GIVEN RECORDS section start

-- pv_equiv track=rewrite | github.com/miclaldogan/bantz | tests/test_issue_1013_streaming_tokens.py | _simulate_stream
-- ===== SOURCE A (Python) =====
-- from dataclasses import dataclass
-- from typing import Optional, Any
--
-- @dataclass
-- class FakeUsage:
--     completion_tokens: int = 0
--     prompt_tokens: int = 0
--     total_tokens: int = 0
--
-- @dataclass
-- class FakeDelta:
--     content: Optional[str] = None
--
-- @dataclass
-- class FakeChoice:
--     delta: FakeDelta = None
--     finish_reason: Optional[str] = None
--
--     def __post_init__(self):
--         if self.delta is None:
--             self.delta = FakeDelta()
--
-- @dataclass
-- class FakeChunk:
--     choices: list = None
--     usage: Any = None
--
--     def __post_init__(self):
--         if self.choices is None:
--             self.choices = []
--
-- def _simulate_stream(chunks_content: list[str], usage_tokens: int | None = None):
--     """Simulate streaming and return final total_tokens.
--
--     Mimics the logic from vllm_openai_client.py stream_chat.
--     """
--     total_tokens = 0
--     total_content_chars = 0
--     chunk_count = 0
--
--     for i, text in enumerate(chunks_content):
--         is_last = (i == len(chunks_content) - 1)
--
--         # Simulate chunk
--         chunk = FakeChunk(
--             choices=[FakeChoice(
--                 delta=FakeDelta(content=text),
--                 finish_reason="stop" if is_last else None,
--             )],
--             usage=FakeUsage(completion_tokens=usage_tokens) if (is_last and usage_tokens) else None,
--         )
--
--         # Usage extraction (same logic as vllm_openai_client.py)
--         if hasattr(chunk, "usage") and chunk.usage:
--             usage = chunk.usage
--             if hasattr(usage, "completion_tokens") and usage.completion_tokens:
--                 total_tokens = int(usage.completion_tokens)
--
--         content = chunk.choices[0].delta.content or ""
--         if content:
--             chunk_count += 1
--             total_content_chars += len(content)
--
--     # Fallback estimation
--     if total_tokens == 0 and total_content_chars > 0:
--         total_tokens = max(1, total_content_chars // 4)
--
--     return total_tokens
-- ===== SOURCE B (Python) =====
-- def _simulate_stream(chunks_content: list[str], usage_tokens: int | None = None):
--     """Simulate streaming and return final total_tokens (direct computation)."""
--     if chunks_content and usage_tokens:
--         return int(usage_tokens)
--     total = sum(len(t) for t in chunks_content if t)
--     return max(1, total // 4) if total > 0 else 0
-- ===== Notes on version B (the rewrite author's own statement) =====
-- stated objective: simpler
-- what changed: Drops the per-chunk FakeChunk/FakeUsage simulation loop: the usage path is a single short-circuit (non-empty stream and truthy usage_tokens returns it directly) and otherwise one sum of chunk lengths with the //4 estimate.
import Mathlib
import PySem

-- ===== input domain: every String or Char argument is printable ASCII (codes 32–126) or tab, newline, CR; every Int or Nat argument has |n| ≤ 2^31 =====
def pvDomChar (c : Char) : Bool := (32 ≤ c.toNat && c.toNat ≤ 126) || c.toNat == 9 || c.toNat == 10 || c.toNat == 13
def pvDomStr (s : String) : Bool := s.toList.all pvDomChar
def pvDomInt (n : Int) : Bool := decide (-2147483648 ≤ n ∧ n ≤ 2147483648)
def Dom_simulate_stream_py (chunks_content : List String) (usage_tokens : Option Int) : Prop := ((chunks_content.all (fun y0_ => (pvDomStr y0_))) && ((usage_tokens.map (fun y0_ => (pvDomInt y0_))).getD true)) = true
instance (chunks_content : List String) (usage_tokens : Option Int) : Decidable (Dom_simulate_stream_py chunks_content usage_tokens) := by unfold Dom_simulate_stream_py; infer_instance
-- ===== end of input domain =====

-- B replaces A's per-chunk FakeChunk/FakeUsage simulation loop by a short-circuit on the
-- usage path plus a single sum of chunk lengths (objective: simpler).

-- ===== PORT A =====
-- Python truthiness of `usage_tokens : int | None`
def pvTruthyOpt (ut : Option Int) : Bool :=
  match ut with
  | some u => u != 0
  | none => false

-- the body of A's for-loop; state = (total_tokens, total_content_chars, chunk_count)
def pvStepA (n : Int) (ut : Option Int) (st : Int × Int × Int) (p : Int × String) : Int × Int × Int :=
  let tt := st.1
  let tcc := st.2.1
  let cc := st.2.2
  let is_last := p.1 == n - 1
  -- usage = FakeUsage(completion_tokens=usage_tokens) if (is_last and usage_tokens) else None
  let usage : Option Int := if is_last && pvTruthyOpt ut then some (ut.getD 0) else none
  -- if chunk.usage: (a FakeUsage instance is always truthy) … if usage.completion_tokens: total_tokens = int(...)
  let tt := match usage with
    | some c => if c != 0 then c else tt
    | none => tt
  let content := p.2   -- delta.content or "" : content is the text itself (None never occurs here)
  if content != "" then (tt, tcc + PySem.Str.len content, cc + 1) else (tt, tcc, cc)

def simulate_stream_py (chunks_content : List String) (usage_tokens : Option Int) : Int :=
  let n : Int := chunks_content.length
  let st := (PySem.List.enumerate chunks_content).foldl (pvStepA n usage_tokens) (0, 0, 0)
  if st.1 == 0 && st.2.1 > 0 then max 1 (PySem.Int.floordiv st.2.1 4) else st.1

-- ===== PORT B =====
def simulate_stream_py_alt (chunks_content : List String) (usage_tokens : Option Int) : Int :=
  if (!chunks_content.isEmpty) && pvTruthyOpt usage_tokens then usage_tokens.getD 0
  else
    let total := chunks_content.foldl (fun acc t => if t != "" then acc + PySem.Str.len t else acc) (0 : Int)
    if total > 0 then max 1 (PySem.Int.floordiv total 4) else 0

-- ===== PRECONDITION & SPEC =====
def Spec_simulate_stream_py (chunks_content : List String) (usage_tokens : Option Int) (out : Int) : Prop := out = simulate_stream_py_alt chunks_content usage_tokens
instance (chunks_content : List String) (usage_tokens : Option Int) (out : Int) : Decidable (Spec_simulate_stream_py chunks_content usage_tokens out) := by unfold Spec_simulate_stream_py; infer_instance

-- ===== CLAIM (what is proved, stated in full; the proofs are below) =====
def Claim_equal_simulate_stream_py : Prop := ∀ (chunks_content : List String) (usage_tokens : Option Int), Dom_simulate_stream_py chunks_content usage_tokens → Spec_simulate_stream_py chunks_content usage_tokens (simulate_stream_py chunks_content usage_tokens)

-- ===== LEMMAS AND PROOFS =====

-- when usage_tokens is falsy, A's loop never touches total_tokens and accumulates exactly B's sum
theorem pvFold_notTruthy (ut : Option Int) (h : pvTruthyOpt ut = false) (n : Int) :
    ∀ (cs : List String) (i tt tcc cc : Int),
      (PySem.List.enumerate cs i).foldl (pvStepA n ut) (tt, tcc, cc) =
        (tt, cs.foldl (fun acc t => if t != "" then acc + PySem.Str.len t else acc) tcc,
             cs.foldl (fun acc t => if t != "" then acc + 1 else acc) cc) := by
  intro cs
  induction cs with
  | nil => intro i tt tcc cc; simp [PySem.List.enumerate_nil]
  | cons x xs ih =>
    intro i tt tcc cc
    simp only [PySem.List.enumerate_cons, List.foldl_cons]
    by_cases hx : x != ""
    · simp [pvStepA, h, hx, ih]
    · simp [pvStepA, h, hx, ih]

-- when usage_tokens is truthy and the list is non-empty, the loop ends with total_tokens = usage_tokens
theorem pvFold_truthy (ut : Option Int) (h : pvTruthyOpt ut = true) (n : Int) :
    ∀ (cs : List String) (i : Int) (st : Int × Int × Int), cs ≠ [] → i + cs.length = n →
      ((PySem.List.enumerate cs i).foldl (pvStepA n ut) st).1 = ut.getD 0 := by
  intro cs
  induction cs with
  | nil => intro i st hne; exact absurd rfl hne
  | cons x xs ih =>
    intro i st _ hlen
    cases xs with
    | nil =>
      have hi : i == n - 1 := by simp at hlen; simp; omega
      obtain ⟨u, hu, hu0⟩ : ∃ u, ut = some u ∧ u ≠ 0 := by
        cases ut with
        | none => simp [pvTruthyOpt] at h
        | some u => exact ⟨u, rfl, by simpa [pvTruthyOpt] using h⟩
      by_cases hx : x != "" <;>
        simp [PySem.List.enumerate_cons, PySem.List.enumerate_nil, pvStepA, pvTruthyOpt, hi, hx, hu, hu0]
    | cons y ys =>
      simp only [PySem.List.enumerate_cons, List.foldl_cons]
      exact ih (i + 1) _ (by simp) (by simp at hlen ⊢; omega)

theorem pvTruthy_ne_zero (ut : Option Int) (h : pvTruthyOpt ut = true) : ut.getD 0 ≠ 0 := by
  cases ut with
  | none => simp [pvTruthyOpt] at h
  | some u => simpa [pvTruthyOpt] using h

-- ===== VERDICT (by name: the statement is the Claim_ definition above) =====
theorem simulate_stream_py_spec : Claim_equal_simulate_stream_py := by
  intro cs ut _
  unfold Spec_simulate_stream_py
  by_cases ht : pvTruthyOpt ut = true
  · cases cs with
    | nil => simp [simulate_stream_py, simulate_stream_py_alt, PySem.List.enumerate_nil]
    | cons x xs =>
      have hfold := pvFold_truthy ut ht ((x :: xs).length : Int) (x :: xs) 0 (0, 0, 0)
        (by simp) (by simp)
      have hne := pvTruthy_ne_zero ut ht
      simp only [simulate_stream_py]
      rw [hfold]
      simp [simulate_stream_py_alt, ht, hne]
  · have ht' : pvTruthyOpt ut = false := by simpa using ht
    have hfold := pvFold_notTruthy ut ht' (cs.length : Int) cs 0 0 0 0
    simp only [simulate_stream_py]
    rw [hfold]
    simp [simulate_stream_py_alt, ht']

GIVEN RECORDS section end

_WHAT YOU ARE ASKED TO DO:_ Find every line above that contains the word "lengths", and return each one.

_REPLY TO THE EXERCISE:_
-- what changed: Drops the per-chunk FakeChunk/FakeUsage simulation loop: the usage path is a single short-circuit (non-empty stream and truthy usage_tokens returns it directly) and otherwise one sum of chunk lengths with the //4 estimate.
-- usage path plus a single sum of chunk lengths (objective: simpler).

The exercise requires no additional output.